Collected data entries
>>
-- pv_equiv track=rewrite | github.com/rogalski/aoc2016 | src/day20.py | num_allowed_ips
-- ===== SOURCE A (Python) =====
-- def num_allowed_ips(blocked_ranges, namespace_size=10):
--     blocked_ranges.sort()
--     covered_up_to = -1
--     num_valid = namespace_size
--     for start, stop in blocked_ranges:
--         assert stop >= start
--
--         if start <= covered_up_to:
--             start = covered_up_to + 1
--
--         if stop < start:
--             continue
--
--         num_valid -= (stop-start+1)
--
--         if stop > covered_up_to:
--             covered_up_to = stop
--
--     return num_valid
-- ===== SOURCE B (Python) =====
-- def num_allowed_ips(blocked_ranges, namespace_size=10):
--     blocked_ranges.sort()
--     merged = []  # disjoint blocked intervals over the non-negative address space, in order
--     for start, stop in blocked_ranges:
--         assert stop >= start
--         if stop < 0:
--             continue  # entirely below address 0, blocks nothing
--         start = max(start, 0)  # addresses are numbered from 0
--         if merged and start <= merged[-1][1] + 1:
--             merged[-1][1] = max(merged[-1][1], stop)
--         else:
--             merged.append([start, stop])
--     covered = sum(stop - start + 1 for start, stop in merged)
--     return namespace_size - covered
-- ===== Notes on version B (the rewrite author's own statement) =====
-- stated objective: alternative
-- what changed: Instead of a fused sweep with a running covered_up_to/num_valid accumulator, B sorts, builds an explicit list of merged disjoint blocked intervals (extending the last interval or appending a new one), then sums their lengths in a separate pass and subtracts from namespace_size.
import Mathlib
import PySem

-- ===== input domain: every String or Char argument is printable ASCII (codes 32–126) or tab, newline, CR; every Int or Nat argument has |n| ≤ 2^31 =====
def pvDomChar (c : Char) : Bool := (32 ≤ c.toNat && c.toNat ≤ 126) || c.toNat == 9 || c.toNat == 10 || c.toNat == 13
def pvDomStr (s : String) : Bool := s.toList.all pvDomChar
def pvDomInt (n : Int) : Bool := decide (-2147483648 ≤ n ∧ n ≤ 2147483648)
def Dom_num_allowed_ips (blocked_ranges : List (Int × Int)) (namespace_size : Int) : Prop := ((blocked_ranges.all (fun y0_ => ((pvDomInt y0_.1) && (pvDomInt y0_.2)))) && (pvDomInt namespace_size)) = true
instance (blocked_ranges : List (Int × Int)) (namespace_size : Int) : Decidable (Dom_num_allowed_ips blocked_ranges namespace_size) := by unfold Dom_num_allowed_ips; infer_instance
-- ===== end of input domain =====

-- B replaces A's fused running-accumulator sweep by an explicit merged-interval list summed in a
-- second pass (objective: alternative decomposition). Both A and B sort blocked_ranges in place;
-- the equivalence proved here is about the return value.

-- ===== PORT A =====
-- body of A's for-loop over (covered_up_to, num_valid)
def pvAStep (st : Int × Int) (p : Int × Int) : Int × Int :=
  let covered_up_to := st.1
  let num_valid := st.2
  let start := if p.1 ≤ covered_up_to then covered_up_to + 1 else p.1
  if p.2 < start then st
  else
    let num_valid := num_valid - (p.2 - start + 1)
    let covered_up_to := if p.2 > covered_up_to then p.2 else covered_up_to
    (covered_up_to, num_valid)

def num_allowed_ips (blocked_ranges : List (Int × Int)) (namespace_size : Int) : Int :=
  let bs := PySem.List.sorted2 blocked_ranges (fun p => p.1) (fun p => p.2)
  (bs.foldl pvAStep (-1, namespace_size)).2

-- ===== PORT B =====
-- body of B's for-loop over the merged-interval list (merged[-1][1] = … becomes dropLast ++ [...])
def pvMergeStep (merged : List (Int × Int)) (p : Int × Int) : List (Int × Int) :=
  if p.2 < 0 then merged
  else
    let start := max p.1 0
    match merged.getLast? with
    | some last =>
        if start ≤ last.2 + 1 then merged.dropLast ++ [(last.1, max last.2 p.2)]
        else merged ++ [(start, p.2)]
    | none => [(start, p.2)]

def num_allowed_ips_alt (blocked_ranges : List (Int × Int)) (namespace_size : Int) : Int :=
  let bs := PySem.List.sorted2 blocked_ranges (fun p => p.1) (fun p => p.2)
  let merged := bs.foldl pvMergeStep []
  namespace_size - merged.foldl (fun acc q => acc + (q.2 - q.1 + 1)) 0

-- ===== PRECONDITION & SPEC =====
-- Pre_ excludes exactly the inputs on which A's `assert stop >= start` raises AssertionError.
def Pre_num_allowed_ips (blocked_ranges : List (Int × Int)) (namespace_size : Int) : Prop :=
  ∀ p ∈ blocked_ranges, p.1 ≤ p.2
instance (blocked_ranges : List (Int × Int)) (namespace_size : Int) : Decidable (Pre_num_allowed_ips blocked_ranges namespace_size) := by unfold Pre_num_allowed_ips; infer_instance
def pvWitness_num_allowed_ips : (List (Int × Int)) × Int := ([(5, 7), (0, 2)], 10)

def Spec_num_allowed_ips (blocked_ranges : List (Int × Int)) (namespace_size : Int) (out : Int) : Prop := out = num_allowed_ips_alt blocked_ranges namespace_size
instance (blocked_ranges : List (Int × Int)) (namespace_size : Int) (out : Int) : Decidable (Spec_num_allowed_ips blocked_ranges namespace_size out) := by unfold Spec_num_allowed_ips; infer_instance

-- ===== CLAIM (what is proved, stated in full; the proofs are below) =====
def Claim_equal_num_allowed_ips : Prop := ∀ (blocked_ranges : List (Int × Int)) (namespace_size : Int), Dom_num_allowed_ips blocked_ranges namespace_size → Pre_num_allowed_ips blocked_ranges namespace_size → Spec_num_allowed_ips blocked_ranges namespace_size (num_allowed_ips blocked_ranges namespace_size)

-- ===== LEMMAS AND PROOFS =====

-- total length of a list of intervals
def pvSumLen : List (Int × Int) → Int
  | [] => 0
  | q :: t => (q.2 - q.1 + 1) + pvSumLen t

theorem pvSumLen_append_singleton (l : List (Int × Int)) (a : Int × Int) :
    pvSumLen (l ++ [a]) = pvSumLen l + (a.2 - a.1 + 1) := by
  induction l with
  | nil => simp [pvSumLen]
  | cons q t ih => simp [pvSumLen, ih]; ring

theorem pvFoldl_sumLen (l : List (Int × Int)) (acc : Int) :
    l.foldl (fun acc q => acc + (q.2 - q.1 + 1)) acc = acc + pvSumLen l := by
  induction l generalizing acc with
  | nil => simp [pvSumLen]
  | cons q t ih => simp [pvSumLen, ih]; ring

-- the link between A's covered_up_to and B's merged list: the last merged stop equals covered_up_to
def pvLink (c : Int) (m : List (Int × Int)) : Prop :=
  match m.getLast? with
  | none => c = -1
  | some last => last.2 = c ∧ 0 ≤ c

theorem pv_main (l : List (Int × Int)) :
    ∀ (c nv : Int) (m : List (Int × Int)), (∀ p ∈ l, p.1 ≤ p.2) → pvLink c m →
      (l.foldl pvAStep (c, nv)).2 + pvSumLen (l.foldl pvMergeStep m) = nv + pvSumLen m := by
  induction l with
  | nil => intro c nv m _ _; simp
  | cons p t ih =>
    intro c nv m hle hlink
    have hst : p.1 ≤ p.2 := hle p (List.mem_cons_self ..)
    have hle' : ∀ q ∈ t, q.1 ≤ q.2 := fun q hq => hle q (List.mem_cons_of_mem _ hq)
    simp only [List.foldl_cons]
    rcases hm : m.getLast? with _ | ⟨a, b⟩
    · -- merged empty, c = -1
      have hc : c = -1 := by simpa [pvLink, hm] using hlink
      rcases List.getLast?_eq_none_iff.mp hm with rfl
      subst hc
      by_cases ht : p.2 < 0
      · -- range entirely below 0: both skip
        have hA : pvAStep (-1, nv) p = (-1, nv) := by
          simp only [pvAStep]
          split_ifs <;> simp only [Prod.mk.injEq, true_and] <;> omega
        have hB : pvMergeStep [] p = [] := by
          simp [pvMergeStep, ht]
        rw [hA, hB]; exact ih (-1) nv [] hle' hlink
      · have hA : pvAStep (-1, nv) p = (p.2, nv - (p.2 - max p.1 0 + 1)) := by
          simp only [pvAStep]
          split_ifs <;> simp only [Prod.mk.injEq, true_and] <;> omega
        have hB : pvMergeStep [] p = [(max p.1 0, p.2)] := by
          simp [pvMergeStep, ht]
        rw [hA, hB]
        have hlink' : pvLink p.2 [(max p.1 0, p.2)] := by
          simp [pvLink]
          try omega
        have := ih p.2 (nv - (p.2 - max p.1 0 + 1)) [(max p.1 0, p.2)] hle' hlink'
        rw [this]; simp [pvSumLen]; try ring
    · -- merged nonempty, last = (a, b), b = c ≥ 0
      obtain ⟨hb1, hb2⟩ : b = c ∧ 0 ≤ c := by simpa [pvLink, hm] using hlink
      have hmne : m ≠ [] := by intro h; simp [h] at hm
      have hsplit : m.dropLast ++ [(a, b)] = m := by
        have := List.dropLast_append_getLast hmne
        rwa [List.getLast_eq_iff_getLast?_eq_some hmne |>.mpr hm] at this
      have hsum : pvSumLen m = pvSumLen m.dropLast + (b - a + 1) := by
        conv_lhs => rw [← hsplit]
        rw [pvSumLen_append_singleton]
      by_cases ht : p.2 < 0
      · -- both skip (p.1 ≤ p.2 < 0 ≤ covered_up_to + 1)
        have hA : pvAStep (c, nv) p = (c, nv) := by
          simp only [pvAStep]
          split_ifs <;> simp only [Prod.mk.injEq, true_and] <;> omega
        have hB : pvMergeStep m p = m := by
          simp [pvMergeStep, ht]
        rw [hA, hB]; exact ih c nv m hle' hlink
      · by_cases hnear : max p.1 0 ≤ b + 1
        · -- B extends the last interval
          have hB : pvMergeStep m p = m.dropLast ++ [(a, max b p.2)] := by
            simp [pvMergeStep, ht, hm, hnear]
          by_cases htc : p.2 ≤ c
          · -- A skips; extension is a no-op on the sum
            have hA : pvAStep (c, nv) p = (c, nv) := by
              simp only [pvAStep]
              split_ifs <;> simp only [Prod.mk.injEq, true_and] <;> omega
            have hmaxb : max b p.2 = b := by omega
            rw [hA, hB, hmaxb, hsplit]; exact ih c nv m hle' hlink
          · have hA : pvAStep (c, nv) p = (p.2, nv - (p.2 - c)) := by
              simp only [pvAStep]
              split_ifs <;> simp only [Prod.mk.injEq, true_and] <;> omega
            have hmaxb : max b p.2 = p.2 := by omega
            rw [hA, hB, hmaxb]
            have hlink' : pvLink p.2 (m.dropLast ++ [(a, p.2)]) := by
              simp [pvLink, List.getLast?_concat]
              try omega
            have := ih p.2 (nv - (p.2 - c)) (m.dropLast ++ [(a, p.2)]) hle' hlink'
            rw [this, pvSumLen_append_singleton, hsum]
            ring_nf
            omega
        · -- B appends a new interval; A starts past covered_up_to
          have hp1 : p.1 = max p.1 0 := by omega
          have hB : pvMergeStep m p = m ++ [(max p.1 0, p.2)] := by
            simp [pvMergeStep, ht, hm, hnear]
          have hA : pvAStep (c, nv) p = (p.2, nv - (p.2 - p.1 + 1)) := by
            simp only [pvAStep]
            split_ifs <;> simp only [Prod.mk.injEq, true_and] <;> omega
          rw [hA, hB]
          have hlink' : pvLink p.2 (m ++ [(max p.1 0, p.2)]) := by
            simp [pvLink, List.getLast?_concat]
            try omega
          have := ih p.2 (nv - (p.2 - p.1 + 1)) (m ++ [(max p.1 0, p.2)]) hle' hlink'
          rw [this, pvSumLen_append_singleton, ← hp1]
          ring

-- ===== VERDICT (by name: the statement is the Claim_ definition above) =====
theorem num_allowed_ips_spec : Claim_equal_num_allowed_ips := by
  intro bs ns _ hpre
  unfold Spec_num_allowed_ips num_allowed_ips num_allowed_ips_alt
  have hperm := PySem.List.sorted2_perm bs (fun p => p.1) (fun p => p.2) false
  have hle : ∀ p ∈ PySem.List.sorted2 bs (fun p => p.1) (fun p => p.2), p.1 ≤ p.2 :=
    fun p hp => hpre p (hperm.mem_iff.mp hp)
  have h := pv_main (PySem.List.sorted2 bs (fun p => p.1) (fun p => p.2)) (-1) ns []
    hle (by simp [pvLink])
  simp only [pvSumLen] at h
  show (List.foldl pvAStep (-1, ns) (PySem.List.sorted2 bs (fun p => p.1) (fun p => p.2))).2 =
    ns - List.foldl (fun acc q => acc + (q.2 - q.1 + 1)) 0
      (List.foldl pvMergeStep [] (PySem.List.sorted2 bs (fun p => p.1) (fun p => p.2)))
  rw [pvFoldl_sumLen]
  omega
<<
Task directions - Output, from the data above, the lines from the line with "-- Pre_ excludes" to the line with "blocked_ranges, p.1 ≤ p.2" exactly as they stand, both ends included and nothing else.

The answer -
-- Pre_ excludes exactly the inputs on which A's `assert stop >= start` raises AssertionError.
def Pre_num_allowed_ips (blocked_ranges : List (Int × Int)) (namespace_size : Int) : Prop :=
  ∀ p ∈ blocked_ranges, p.1 ≤ p.2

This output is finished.